As roll-out of VMMC proceeded, new questions arose that could not be addressed with the DMPPT. In response, the modeling team from the USAID- and PEPFAR-funded Health Policy Project (HPP) created the DMPPT 2.0 [PDF, 272KB] to help program planners focus and prioritize their VMMC programs by client age group and subnational region. This time, instead of conducting a desk exercise, the team worked closely with country stakeholders to implement the DMPPT 2.0 in nine countries, customizing model inputs and analyses based on country stakeholder inputs led by the Ministries of Health (MOHs). The countries included: Kenya, Lesotho, Malawi, Namibia, Mozambique, South Africa, Swaziland, Tanzania and Uganda.

Following initial implementation of a national policy for male circumcision in 2008, the Swaziland MOH was interested in understanding the implications of focusing VMMC services on specific age groups and, more specifically, the varying demand among different age groups. An in-depth modeling application of the DMPPT 2.0 in 2013 and 2014 helped the MOH incorporate updated, evidence-based targets into the Male Circumcision Strategic and Operational Plan for HIV Prevention, 2014–2018. After examining the results of six modeling scenarios, the MOH chose the following scale-up plan: scaling up to 50 percent coverage for newborns, 80 percent among males ages 10–29 and 55 percent among males ages 30–34. This plan was chosen with the intention of balancing cost, cost-effectiveness, impact and programmatic feasibility.

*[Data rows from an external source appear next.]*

-- pv_equiv track=rewrite | github.com/sayedmahmoud266/quran-ai-transcriping | app/pipeline/steps/transcription_alignment.py | _merge_repeats
-- ===== SOURCE A (Python) =====
-- def _merge_repeats(path, transcript):
--     """Merge repeated characters."""
--     i1, i2 = path[0]
--     segments = []
--
--     for i, (t, j) in enumerate(path[1:], start=1):
--         if j != i2:
--             segments.append((transcript[i2], i1, t, path[i][0] - i1))
--             i1, i2 = t, j
--
--     segments.append((transcript[i2], i1, path[-1][0], path[-1][0] - i1))
--     return segments
-- ===== SOURCE B (Python) =====
-- def _merge_repeats(path, transcript):
--     """Merge repeated characters."""
--     # Phase 1: collapse path into consecutive groups [target_j, first_t, last_t].
--     groups = []
--     for t, j in path:
--         if groups and groups[-1][0] == j:
--             groups[-1][2] = t
--         else:
--             groups.append([j, t, t])
--     # Phase 2: pair each group with its successor; the end coordinate is the
--     # next group's first t, or the group's own last t for the final group.
--     out = []
--     for (j, first_t, last_t), nxt in zip(groups, groups[1:] + [None]):
--         end = nxt[1] if nxt is not None else last_t
--         out.append((transcript[j], first_t, end, end - first_t))
--     return out
-- ===== Notes on version B (the rewrite author's own statement) =====
-- stated objective: alternative
-- what changed: Replaces A's single stateful scan (tracking the open group's start in loop variables and reading path[i]/path[-1] by index) with a two-phase decomposition: first collapse the path into a list of consecutive same-target groups (target, first_t, last_t), then emit one segment per group by zipping each group with its successor; no index arithmetic into path remains.
import Mathlib
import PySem

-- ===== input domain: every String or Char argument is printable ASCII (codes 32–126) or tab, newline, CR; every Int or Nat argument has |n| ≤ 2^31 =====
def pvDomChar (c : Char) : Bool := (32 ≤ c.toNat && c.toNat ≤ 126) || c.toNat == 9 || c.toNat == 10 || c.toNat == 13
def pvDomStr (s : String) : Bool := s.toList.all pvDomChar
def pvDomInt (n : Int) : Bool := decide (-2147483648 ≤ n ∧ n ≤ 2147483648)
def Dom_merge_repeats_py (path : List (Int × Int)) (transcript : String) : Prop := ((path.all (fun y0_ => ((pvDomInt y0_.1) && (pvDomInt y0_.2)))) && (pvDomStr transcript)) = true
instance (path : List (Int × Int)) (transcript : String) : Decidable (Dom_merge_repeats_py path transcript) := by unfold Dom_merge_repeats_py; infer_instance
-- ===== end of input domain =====

-- B replaces A's single stateful index-tracking scan by a two-phase decomposition
-- (collapse into consecutive same-target groups, then emit one segment per group
-- paired with its successor); same cost, no index arithmetic into path.


-- ===== PORT A =====
-- transcript[i2] (Python raises IndexError when out of range; such inputs are outside Pre_)
def pvCharAt (transcript : String) (j : Int) : String :=
  match PySem.Str.pyGet? transcript j with
  | some c => String.ofList [c]
  | none => ""

-- literal port of A's loop body; the Python reads `path[i][0]`, which by the
-- enumerate invariant is exactly `t`, the first component of the current element —
-- ported as `t` (exact), so the index `i` is not needed.
def pvAStep (transcript : String) (st : Int × Int × List (String × Int × Int × Int))
    (tj : Int × Int) : Int × Int × List (String × Int × Int × Int) :=
  let (i1, i2, segments) := st
  let (t, j) := tj
  if j ≠ i2 then (t, j, segments ++ [(pvCharAt transcript i2, i1, t, t - i1)])
  else (i1, i2, segments)

def merge_repeats_py (path : List (Int × Int)) (transcript : String) : List (String × Int × Int × Int) :=
  match path with
  | [] => []   -- Python raises IndexError at path[0]; excluded by Pre_
  | (t0, j0) :: rest =>
    let (i1, i2, segments) := rest.foldl (pvAStep transcript) (t0, j0, [])
    let lastT := ((PySem.List.pyGet? path (-1)).getD (0, 0)).1   -- path[-1][0]
    segments ++ [(pvCharAt transcript i2, i1, lastT, lastT - i1)]

-- ===== PORT B =====
-- phase 1 of Source B: fold building the group list with the newest group at the head
-- (Python mutates groups[-1]); reversed afterwards.  group = (j, first_t, last_t)
def pvGrpStep (acc : List (Int × Int × Int)) (tj : Int × Int) : List (Int × Int × Int) :=
  match acc with
  | (j', ft, lt) :: tl =>
      if tj.2 = j' then (j', ft, tj.1) :: tl
      else (tj.2, tj.1, tj.1) :: (j', ft, lt) :: tl
  | [] => [(tj.2, tj.1, tj.1)]

-- phase 2 of Source B: zip(groups, groups[1:] + [None]) — each group paired with its successor
def pvEmit (transcript : String) : List (Int × Int × Int) → List (String × Int × Int × Int)
  | [] => []
  | [(j, ft, lt)] => [(pvCharAt transcript j, ft, lt, lt - ft)]
  | (j, ft, _) :: g2 :: tl =>
      (pvCharAt transcript j, ft, g2.2.1, g2.2.1 - ft) :: pvEmit transcript (g2 :: tl)

def merge_repeats_py_alt (path : List (Int × Int)) (transcript : String) : List (String × Int × Int × Int) :=
  pvEmit transcript ((path.foldl pvGrpStep []).reverse)

-- ===== PRECONDITION & SPEC =====
-- Pre_ excludes exactly the inputs where Python A raises: the empty path
-- (IndexError at path[0]) and paths where some group-start target index is not a
-- valid (possibly negative) index into transcript (IndexError at transcript[i2]).
def Pre_merge_repeats_py (path : List (Int × Int)) (transcript : String) : Prop :=
  path ≠ [] ∧ ∀ i ∈ List.range path.length,
    (i = 0 ∨ (path[i]!).2 ≠ (path[i-1]!).2) → (PySem.Str.pyGet? transcript (path[i]!).2).isSome
instance (path : List (Int × Int)) (transcript : String) : Decidable (Pre_merge_repeats_py path transcript) := by unfold Pre_merge_repeats_py; infer_instance
def pvWitness_merge_repeats_py : (List (Int × Int)) × String := ([(0, 0), (3, 0), (5, 1)], "ab")

def Spec_merge_repeats_py (path : List (Int × Int)) (transcript : String) (out : List (String × Int × Int × Int)) : Prop := out = merge_repeats_py_alt path transcript
instance (path : List (Int × Int)) (transcript : String) (out : List (String × Int × Int × Int)) : Decidable (Spec_merge_repeats_py path transcript out) := by unfold Spec_merge_repeats_py; infer_instance

-- ===== CLAIM (what is proved, stated in full; the proofs are below) =====
def Claim_equal_merge_repeats_py : Prop := ∀ (path : List (Int × Int)) (transcript : String), Dom_merge_repeats_py path transcript → Pre_merge_repeats_py path transcript → Spec_merge_repeats_py path transcript (merge_repeats_py path transcript)

-- ===== LEMMAS AND PROOFS =====

-- common recursive characterisation: current group started at (i1 target i2),
-- T is the fixed end coordinate of the final segment (path[-1][0])
def pvSpecA (transcript : String) (i1 i2 T : Int) : List (Int × Int) → List (String × Int × Int × Int)
  | [] => [(pvCharAt transcript i2, i1, T, T - i1)]
  | (t, j) :: r =>
      if j ≠ i2 then (pvCharAt transcript i2, i1, t, t - i1) :: pvSpecA transcript t j T r
      else pvSpecA transcript i1 i2 T r

-- A's fold equals pvSpecA (for any fixed final coordinate T)
theorem pvA_fold (transcript : String) (l : List (Int × Int)) :
    ∀ (i1 i2 T : Int) (segs : List (String × Int × Int × Int)),
    (l.foldl (pvAStep transcript) (i1, i2, segs)).2.2 ++
      [(pvCharAt transcript (l.foldl (pvAStep transcript) (i1, i2, segs)).2.1,
        (l.foldl (pvAStep transcript) (i1, i2, segs)).1, T,
        T - (l.foldl (pvAStep transcript) (i1, i2, segs)).1)]
    = segs ++ pvSpecA transcript i1 i2 T l := by
  induction l with
  | nil => intro i1 i2 T segs; simp [pvSpecA]
  | cons hd tl ih =>
      intro i1 i2 T segs
      obtain ⟨t, j⟩ := hd
      by_cases h : j = i2
      · simp [pvAStep, pvSpecA, h, ih]
      · simp only [List.foldl_cons, pvAStep, pvSpecA]
        rw [if_pos h, if_pos h]
        rw [ih t j T (segs ++ [(pvCharAt transcript i2, i1, t, t - i1)])]
        simp

-- front-recursive form of the grouping fold
def pvGrpF (j ft lt : Int) : List (Int × Int) → List (Int × Int × Int)
  | [] => [(j, ft, lt)]
  | (t, j') :: r => if j' = j then pvGrpF j ft t r else (j, ft, lt) :: pvGrpF j' t t r

theorem pvGrp_fold (l : List (Int × Int)) :
    ∀ (j ft lt : Int) (tl : List (Int × Int × Int)),
    (l.foldl pvGrpStep ((j, ft, lt) :: tl)).reverse = tl.reverse ++ pvGrpF j ft lt l := by
  induction l with
  | nil => intro j ft lt tl; simp [pvGrpF]
  | cons hd tl' ih =>
      intro j ft lt tl
      obtain ⟨t, j'⟩ := hd
      by_cases h : j' = j
      · simp [pvGrpStep, pvGrpF, h, ih]
      · simp [pvGrpStep, pvGrpF, h, ih]

theorem pvGrpF_head (l : List (Int × Int)) : ∀ (j ft lt : Int),
    ∃ lt' tl, pvGrpF j ft lt l = (j, ft, lt') :: tl := by
  induction l with
  | nil => intro j ft lt; exact ⟨lt, [], rfl⟩
  | cons hd r ih =>
      intro j ft lt
      obtain ⟨t, j'⟩ := hd
      by_cases h : j' = j
      · simpa [pvGrpF, h] using ih j ft t
      · exact ⟨lt, pvGrpF j' t t r, by simp [pvGrpF, h]⟩

-- last first-coordinate of the remaining path, seeded with the current one
def pvFinalT (lt : Int) : List (Int × Int) → Int
  | [] => lt
  | (t, _) :: r => pvFinalT t r

theorem pvEmit_grpF (transcript : String) (l : List (Int × Int)) :
    ∀ (j ft lt : Int),
    pvEmit transcript (pvGrpF j ft lt l) = pvSpecA transcript ft j (pvFinalT lt l) l := by
  induction l with
  | nil => intro j ft lt; simp [pvGrpF, pvFinalT, pvEmit, pvSpecA]
  | cons hd r ih =>
      intro j ft lt
      obtain ⟨t, j'⟩ := hd
      by_cases h : j' = j
      · simp [pvGrpF, pvSpecA, pvFinalT, h, ih]
      · obtain ⟨lt2, tl2, h2⟩ := pvGrpF_head r j' t t
        simp only [pvGrpF, if_neg h, pvSpecA, pvFinalT]
        rw [h2, pvEmit, ← h2, ih]
        simp [h]

theorem pvFinalT_eq_last (rest : List (Int × Int)) : ∀ (t0 j0 : Int),
    ((PySem.List.pyGet? ((t0, j0) :: rest) (-1)).getD (0, 0)).1 = pvFinalT t0 rest := by
  induction rest with
  | nil => intro t0 j0; simp [PySem.List.pyGet?_neg_one, pvFinalT]
  | cons hd r ih =>
      intro t0 j0
      obtain ⟨t, j⟩ := hd
      have h1 : PySem.List.pyGet? ((t0, j0) :: (t, j) :: r) (-1)
          = PySem.List.pyGet? ((t, j) :: r) (-1) := by
        simp [PySem.List.pyGet?_neg_one, List.getLast?_cons_cons]
      rw [h1]
      exact ih t j

-- ===== VERDICT (by name: the statement is the Claim_ definition above) =====
theorem merge_repeats_py_spec : Claim_equal_merge_repeats_py := by
  intro path transcript _ hpre
  unfold Spec_merge_repeats_py
  obtain ⟨hne, _⟩ := hpre
  match path with
  | [] => exact absurd rfl hne
  | (t0, j0) :: rest =>
      unfold merge_repeats_py merge_repeats_py_alt
      have hA := pvA_fold transcript rest t0 j0
        (((PySem.List.pyGet? ((t0, j0) :: rest) (-1)).getD (0, 0)).1) []
      have hB : (((t0, j0) :: rest).foldl pvGrpStep []).reverse = pvGrpF j0 t0 t0 rest := by
        have := pvGrp_fold rest j0 t0 t0 []
        simpa [pvGrpStep] using this
      simp only [hB, pvEmit_grpF, pvFinalT_eq_last]
      simp only [List.nil_append] at hA
      rw [pvFinalT_eq_last] at hA
      exact hA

Today, the DMPPT 2.0 is helping priority countries track progress toward their goals, allowing stakeholders to generate targets, assess impacts to date and disaggregate coverage estimates by age and district. A web-based system has been developed and will update these calculations annually for ongoing monitoring and program planning, ultimately making them widely available to country stakeholders in a user-friendly format. This information also has proven critical to countries transitioning from scaling up VMMC to maintaining coverage levels and will continue to inform national strategies moving forward.

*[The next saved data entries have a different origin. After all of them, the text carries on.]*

-- pv_equiv track=rewrite | github.com/matthewzhaocc/EmbyDatabaseBot | src/mandrake/bot/commands/__init__.py | next_arg
-- ===== SOURCE A (Python) =====
-- from typing import Tuple, Optional, Union
--
-- def find_with_predicate(s: str, pred) -> int:
--     for i, v in enumerate(s):
--         if pred(v):
--             return i
--     return -1
--
-- def next_arg(arg_string: str) -> Tuple[str, Optional[str]]:
--     # A basic quoted-arg parser
--
--     for quote in "“‟”":
--         arg_string = arg_string.replace(quote, "\"")
--
--     if arg_string.startswith("\""):
--         end_quote = arg_string[1:].find("\"") + 1
--         if end_quote > 0:
--             return arg_string[1:end_quote], arg_string[end_quote + 1:].strip()
--         else:
--             return arg_string[1:], None
--
--     next_space = find_with_predicate(arg_string, lambda ch: ch.isspace())
--     if next_space >= 0:
--         return arg_string[:next_space].strip(), arg_string[next_space:].strip()
--     else:
--         return arg_string.strip(), None
-- ===== SOURCE B (Python) =====
-- import re
-- from typing import Tuple, Optional
--
-- # One compiled pattern, three ordered alternatives:
-- #   (1) a closed quoted token: "body" + remainder
-- #   (2) an open quoted token:  " + remainder (no closing quote)
-- #   (3) a bare \S* token + remainder
-- _TOKEN = re.compile(r'"([^"]*)"(.*)|"(.*)|(\S*)(.*)', re.DOTALL)
--
--
-- def next_arg(arg_string: str) -> Tuple[str, Optional[str]]:
--     for quote in "“‟”":
--         arg_string = arg_string.replace(quote, "\"")
--
--     m = _TOKEN.match(arg_string)
--     if m.group(1) is not None:          # closed quote
--         return m.group(1), m.group(2).strip()
--     if m.group(3) is not None:          # unclosed quote: rest is kept verbatim
--         return m.group(3), None
--     rest = m.group(5)
--     return m.group(4), (rest.strip() if rest else None)
-- ===== Notes on version B (the rewrite author's own statement) =====
-- stated objective: idiomatic
-- what changed: Replaces A's hand-rolled index hunting (find on a slice, a helper scanning enumerate for whitespace, manual slicing) with a single compiled regex whose three ordered alternatives (closed-quote token | open-quote remainder | bare \S* token) yield first and rest directly from the match groups; the C regex engine replaces the Python-level per-character scan.
import Mathlib
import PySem

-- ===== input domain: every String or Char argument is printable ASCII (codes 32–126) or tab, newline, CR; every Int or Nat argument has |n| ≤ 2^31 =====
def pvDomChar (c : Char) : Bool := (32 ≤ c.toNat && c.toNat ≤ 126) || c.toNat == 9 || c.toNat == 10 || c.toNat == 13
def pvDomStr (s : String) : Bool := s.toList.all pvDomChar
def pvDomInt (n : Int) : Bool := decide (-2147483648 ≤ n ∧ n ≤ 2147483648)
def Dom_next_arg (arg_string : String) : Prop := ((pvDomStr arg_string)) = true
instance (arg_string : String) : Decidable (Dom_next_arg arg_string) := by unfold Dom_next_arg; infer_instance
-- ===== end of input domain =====

-- B re-implements the parser as one regex match (quoted token | open quote | bare token) instead of
-- A's index-finding and slicing; objective: idiomatic (measured faster by a constant factor).

-- ===== PORT A =====
def findWithPredicateGo (pred : Char → Bool) : List (Int × Char) → Int
  | [] => -1
  | (i, v) :: t => if pred v then i else findWithPredicateGo pred t

def find_with_predicate (s : String) (pred : Char → Bool) : Int :=
  findWithPredicateGo pred (PySem.List.enumerate s.toList)

def next_arg (arg_string : String) : String × Option String :=
  let s := PySem.Str.replace (PySem.Str.replace (PySem.Str.replace arg_string "“" "\"") "‟" "\"") "”" "\""
  if PySem.Str.startswith s "\"" then
    let end_quote := PySem.Str.find (PySem.Str.slice s (some 1) none) "\"" + 1
    if end_quote > 0 then
      (PySem.Str.slice s (some 1) (some end_quote),
       some (PySem.Str.strip (PySem.Str.slice s (some (end_quote + 1)) none)))
    else
      (PySem.Str.slice s (some 1) none, none)
  else
    let next_space := find_with_predicate s (fun ch => PySem.Chars.isspace ch)
    if next_space ≥ 0 then
      (PySem.Str.strip (PySem.Str.slice s none (some next_space)),
       some (PySem.Str.strip (PySem.Str.slice s (some next_space) none)))
    else
      (PySem.Str.strip s, none)

-- ===== PORT B =====
-- Hand port of Source B's single compiled regex  r'"([^"]*)"(.*)|"(.*)|(\S*)(.*)'  (DOTALL) applied with
-- re.match: the three ordered alternatives are compiled exactly — (1) closed quote: body up to the
-- first '"' of the tail plus the rest behind it; (2) open quote (no '"' in the tail): the whole tail;
-- (3) \S* token plus remainder ('\S' = not isspace, exactly Python's str.isspace class).
def next_arg_alt (arg_string : String) : String × Option String :=
  let s := PySem.Str.replace (PySem.Str.replace (PySem.Str.replace arg_string "“" "\"") "‟" "\"") "”" "\""
  match s.toList with
  | '"' :: rest =>
    let body := rest.takeWhile (fun c => !(c == '"'))
    match rest.dropWhile (fun c => !(c == '"')) with
    | _ :: tail => (String.ofList body, some (PySem.Str.strip (String.ofList tail)))
    | [] => (String.ofList body, none)
  | cs =>
    let tok := cs.takeWhile (fun c => !(PySem.Chars.isspace c))
    let rest := cs.dropWhile (fun c => !(PySem.Chars.isspace c))
    (String.ofList tok, if rest.isEmpty then none else some (PySem.Str.strip (String.ofList rest)))

-- ===== PRECONDITION & SPEC =====
def Spec_next_arg (arg_string : String) (out : String × Option String) : Prop := out = next_arg_alt arg_string
instance (arg_string : String) (out : String × Option String) : Decidable (Spec_next_arg arg_string out) := by unfold Spec_next_arg; infer_instance

-- ===== CLAIM (what is proved, stated in full; the proofs are below) =====
def Claim_equal_next_arg : Prop := ∀ (arg_string : String), Dom_next_arg arg_string → Spec_next_arg arg_string (next_arg arg_string)

-- ===== LEMMAS AND PROOFS =====

theorem slice_one_succ (xs : List Char) (x : Char) (j : Nat) :
    PySem.List.slice (x :: xs) (some 1) (some ((j : Int) + 1)) = xs.take j := by
  have h1 : ((j : Int) + 1) = ((j + 1 : Nat) : Int) := by push_cast; ring
  rw [h1, show (1 : Int) = ((1 : Nat) : Int) from rfl, PySem.List.slice_natCast]
  simp

theorem slice_from_succ_succ (xs : List Char) (x : Char) (j : Nat) :
    PySem.List.slice (x :: xs) (some ((j : Int) + 1 + 1)) none = xs.drop (j + 1) := by
  have h1 : ((j : Int) + 1 + 1) = ((j + 2 : Nat) : Int) := by push_cast; ring
  rw [h1, PySem.List.slice_from_natCast]
  simp [List.drop_succ_cons]

theorem singleton_prefix_drop (c : Char) (l : List Char) (k : Nat) :
    [c] <+: l.drop k ↔ l[k]? = some c := by
  rw [← List.head?_drop]
  constructor
  · rintro ⟨t, ht⟩
    cases h : List.drop k l with
    | nil => simp [h] at ht
    | cons a t' => rw [h] at ht; cases ht; simp
  · intro h
    cases hd : List.drop k l with
    | nil => simp [hd] at h
    | cons a t' =>
      rw [hd] at h; simp at h
      exact ⟨t', by simp [h]⟩

theorem find_singleton (l : List Char) (c : Char) :
    PySem.Chars.find l [c] =
      if l.findIdx (· == c) < l.length then ((l.findIdx (· == c) : Nat) : Int) else -1 := by
  by_cases hmem : c ∈ l
  · have hlt : l.findIdx (· == c) < l.length :=
      List.findIdx_lt_length.mpr ⟨c, hmem, by simp⟩
    have hinf : [c] <:+: l := by
      obtain ⟨s, t, rfl⟩ := List.append_of_mem hmem
      exact ⟨s, t, by simp⟩
    have hnn : 0 ≤ PySem.Chars.find l [c] := (PySem.Chars.find_nonneg_iff l [c]).mpr hinf
    obtain ⟨hpref, hmin⟩ := PySem.Chars.find_spec (s := l) (sub := [c]) hnn
    have hgk : l[(PySem.Chars.find l [c]).toNat]? = some c :=
      (singleton_prefix_drop c l _).mp hpref
    have hklt : (PySem.Chars.find l [c]).toNat < l.length := by
      by_contra hge
      rw [List.getElem?_eq_none (by omega)] at hgk; cases hgk
    have h1 : l.findIdx (· == c) ≤ (PySem.Chars.find l [c]).toNat := by
      by_contra hgt
      have := List.not_of_lt_findIdx (p := (· == c)) (xs := l)
        (i := (PySem.Chars.find l [c]).toNat) (by omega)
      rw [List.getElem?_eq_getElem hklt] at hgk
      simp at hgk this
      exact this hgk
    have h2 : (PySem.Chars.find l [c]).toNat ≤ l.findIdx (· == c) := by
      by_contra hgt
      apply hmin (l.findIdx (· == c)) (by omega)
      rw [singleton_prefix_drop, List.getElem?_eq_getElem hlt]
      have := @List.findIdx_getElem _ (· == c) l hlt
      simpa using this
    have : (PySem.Chars.find l [c]).toNat = l.findIdx (· == c) := le_antisymm h2 h1
    rw [if_pos hlt]
    omega
  · have h1 : PySem.Chars.find l [c] = -1 := by
      rw [PySem.Chars.find_eq_neg_one_iff]
      intro hinf
      exact hmem (hinf.subset (by simp))
    have h2 : l.findIdx (· == c) = l.length :=
      List.findIdx_eq_length.mpr (fun x hx => by
        simp only [beq_eq_false_iff_ne]; rintro rfl; exact hmem hx)
    simp [h1, h2]

theorem go_enumerate (pred : Char → Bool) (l : List Char) (n : Int) :
    findWithPredicateGo pred (PySem.List.enumerate l n) =
      if l.findIdx pred < l.length then n + (l.findIdx pred : Nat) else -1 := by
  induction l generalizing n with
  | nil => simp [PySem.List.enumerate_nil, findWithPredicateGo]
  | cons x t ih =>
    rw [PySem.List.enumerate_cons]
    by_cases hx : pred x
    · simp [findWithPredicateGo, hx, List.findIdx_cons]
    · simp only [findWithPredicateGo, hx, ih, List.findIdx_cons, Bool.cond_eq_ite]
      by_cases hlt : t.findIdx pred < t.length
      · simp [hlt]; ring
      · simp [hlt]

theorem strip_of_no_space (l : List Char) (h : ∀ c ∈ l, PySem.Chars.isspace c = false) :
    PySem.Chars.strip l = l := by
  have hd : ∀ (m : List Char), (∀ c ∈ m, PySem.Chars.isspace c = false) →
      List.dropWhile PySem.Chars.isspace m = m := by
    intro m hm
    cases m with
    | nil => rfl
    | cons a t => simp [hm a (by simp)]
  unfold PySem.Chars.strip PySem.Chars.lstrip PySem.Chars.rstrip
  rw [hd l h, hd l.reverse (fun c hc => h c (List.mem_reverse.mp hc)), List.reverse_reverse]

-- ===== VERDICT (by name: the statement is the Claim_ definition above) =====
theorem next_arg_spec : Claim_equal_next_arg := by
  intro s _
  unfold Spec_next_arg
  show next_arg s = next_arg_alt s
  unfold next_arg next_arg_alt
  generalize (PySem.Str.replace (PySem.Str.replace (PySem.Str.replace s "\u201c" "\"") "\u201f" "\"") "\u201d" "\"") = t
  cases h : t.toList with
  | nil =>
    simp [PySem.Str.startswith, PySem.Chars.startswith, h, find_with_predicate,
          findWithPredicateGo, PySem.List.enumerate_nil, PySem.Str.strip, PySem.Chars.strip,
          PySem.Chars.lstrip, PySem.Chars.rstrip]
  | cons a r =>
    by_cases ha : a = '"'
    · subst ha
      have hsw : PySem.Str.startswith t "\"" = true := by
        simp [PySem.Str.startswith, PySem.Chars.startswith, h, List.isPrefixOf]
      have hq : ("\"" : String).toList = ['"'] := rfl
      have hslice : (PySem.Str.slice t (some 1)).toList = r := by
        simp [PySem.Str.slice, h, PySem.List.slice_from_one]
      have hfindeq : PySem.Str.find (PySem.Str.slice t (some 1)) "\"" = PySem.Chars.find r ['"'] := by
        simp [PySem.Str.find, hslice, hq]
      by_cases hk : r.findIdx (· == '"') < r.length
      · have hfind : PySem.Chars.find r ['"'] = ((r.findIdx (· == '"') : Nat) : Int) := by
          rw [find_singleton, if_pos hk]
        have hdw : List.dropWhile (fun c => !(c == '"')) r =
            r[r.findIdx (· == '"')] :: r.drop (r.findIdx (· == '"') + 1) := by
          rw [List.dropWhile_eq_drop_findIdx_not]
          simp only [Bool.not_not]
          exact List.drop_eq_getElem_cons hk
        have htw : List.takeWhile (fun c => !(c == '"')) r = r.take (r.findIdx (· == '"')) := by
          rw [List.takeWhile_eq_take_findIdx_not]
          simp only [Bool.not_not]
        simp only [hsw, if_true, hfindeq, hfind, h, hdw, htw]
        rw [if_pos (by omega)]
        simp [PySem.Str.slice, h, slice_one_succ, slice_from_succ_succ]
      · have hfind : PySem.Chars.find r ['"'] = -1 := by
          rw [find_singleton, if_neg hk]
        have hkl : r.findIdx (· == '"') = r.length :=
          le_antisymm List.findIdx_le_length (not_lt.mp hk)
        have hdw : List.dropWhile (fun c => !(c == '"')) r = [] := by
          rw [List.dropWhile_eq_drop_findIdx_not]
          simp only [Bool.not_not]
          simp [hkl]
        have htw : List.takeWhile (fun c => !(c == '"')) r = r := by
          rw [List.takeWhile_eq_take_findIdx_not]
          simp only [Bool.not_not]
          simp [hkl]
        simp only [hsw, if_true, hfindeq, hfind, h, hdw, htw]
        norm_num
        simp [PySem.Str.slice, PySem.Chars.slice_eq_listSlice, h, PySem.List.slice_from_one]
    · have hbne : ('"' == a) = false := by
        simp only [beq_eq_false_iff_ne]; exact fun e => ha e.symm
      have hsw : PySem.Str.startswith t "\"" = false := by
        simp [PySem.Str.startswith, PySem.Chars.startswith, h, List.isPrefixOf, hbne]
      have hfp : (find_with_predicate t fun ch => PySem.Chars.isspace ch) =
          (if (a :: r).findIdx PySem.Chars.isspace < (a :: r).length
           then (((a :: r).findIdx PySem.Chars.isspace : Nat) : Int) else -1) := by
        unfold find_with_predicate
        rw [h, go_enumerate]
        split <;> simp
      have htw : List.takeWhile (fun c => !(PySem.Chars.isspace c)) (a :: r) =
          List.take ((a :: r).findIdx PySem.Chars.isspace) (a :: r) := by
        rw [List.takeWhile_eq_take_findIdx_not]; simp only [Bool.not_not]
      have hdw : List.dropWhile (fun c => !(PySem.Chars.isspace c)) (a :: r) =
          List.drop ((a :: r).findIdx PySem.Chars.isspace) (a :: r) := by
        rw [List.dropWhile_eq_drop_findIdx_not]; simp only [Bool.not_not]
      have hst : PySem.Chars.strip (List.take ((a :: r).findIdx PySem.Chars.isspace) (a :: r)) =
          List.take ((a :: r).findIdx PySem.Chars.isspace) (a :: r) := by
        apply strip_of_no_space
        intro c hc
        rw [← htw] at hc
        simpa using List.mem_takeWhile_imp hc
      simp only [hsw, h]
      rw [if_neg (by simp)]
      split
      · rename_i hge
        have hj : (a :: r).findIdx PySem.Chars.isspace < (a :: r).length := by
          by_contra hc
          rw [hfp, if_neg hc] at hge
          omega
        rw [hfp, if_pos hj]
        split
        · rename_i rest heq
          injection heq with h1 _
          exact absurd h1 ha
        · have hne : (List.drop ((a :: r).findIdx PySem.Chars.isspace) (a :: r)).isEmpty = false := by
            apply List.isEmpty_eq_false_iff.mpr
            rw [Ne, List.drop_eq_nil_iff]
            omega
          rw [htw, hdw, hne]
          simp [PySem.Str.slice, PySem.Str.strip, h, PySem.List.slice_to_natCast,
                PySem.List.slice_from_natCast, hst]
      · rename_i hge
        have hj : ¬ ((a :: r).findIdx PySem.Chars.isspace < (a :: r).length) := by
          intro hc
          rw [hfp, if_pos hc] at hge
          exact hge (by positivity)
        have hjl : (a :: r).findIdx PySem.Chars.isspace = (a :: r).length :=
          le_antisymm List.findIdx_le_length (not_lt.mp hj)
        split
        · rename_i rest heq
          injection heq with h1 _
          exact absurd h1 ha
        · rw [htw, hdw, hjl]
          have hall : PySem.Chars.strip (a :: r) = a :: r :=
            strip_of_no_space _ (fun c hc => List.findIdx_eq_length.mp hjl c hc)
          simp [PySem.Str.strip, h, hall, List.take_length, List.drop_length]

DMPPT 2.0 was created under the USAID-funded Health Policy Project (HPP), which supported the first round of modeling applications in five countries: Malawi, South Africa, Swaziland, Tanzania and Uganda. The USAID-funded Project SOAR (Supporting Operational AIDS Research) supported application of the model in Kenya, Lesotho, Mozambique and Namibia, and it is also overseeing the conversion of the model into a web-based version.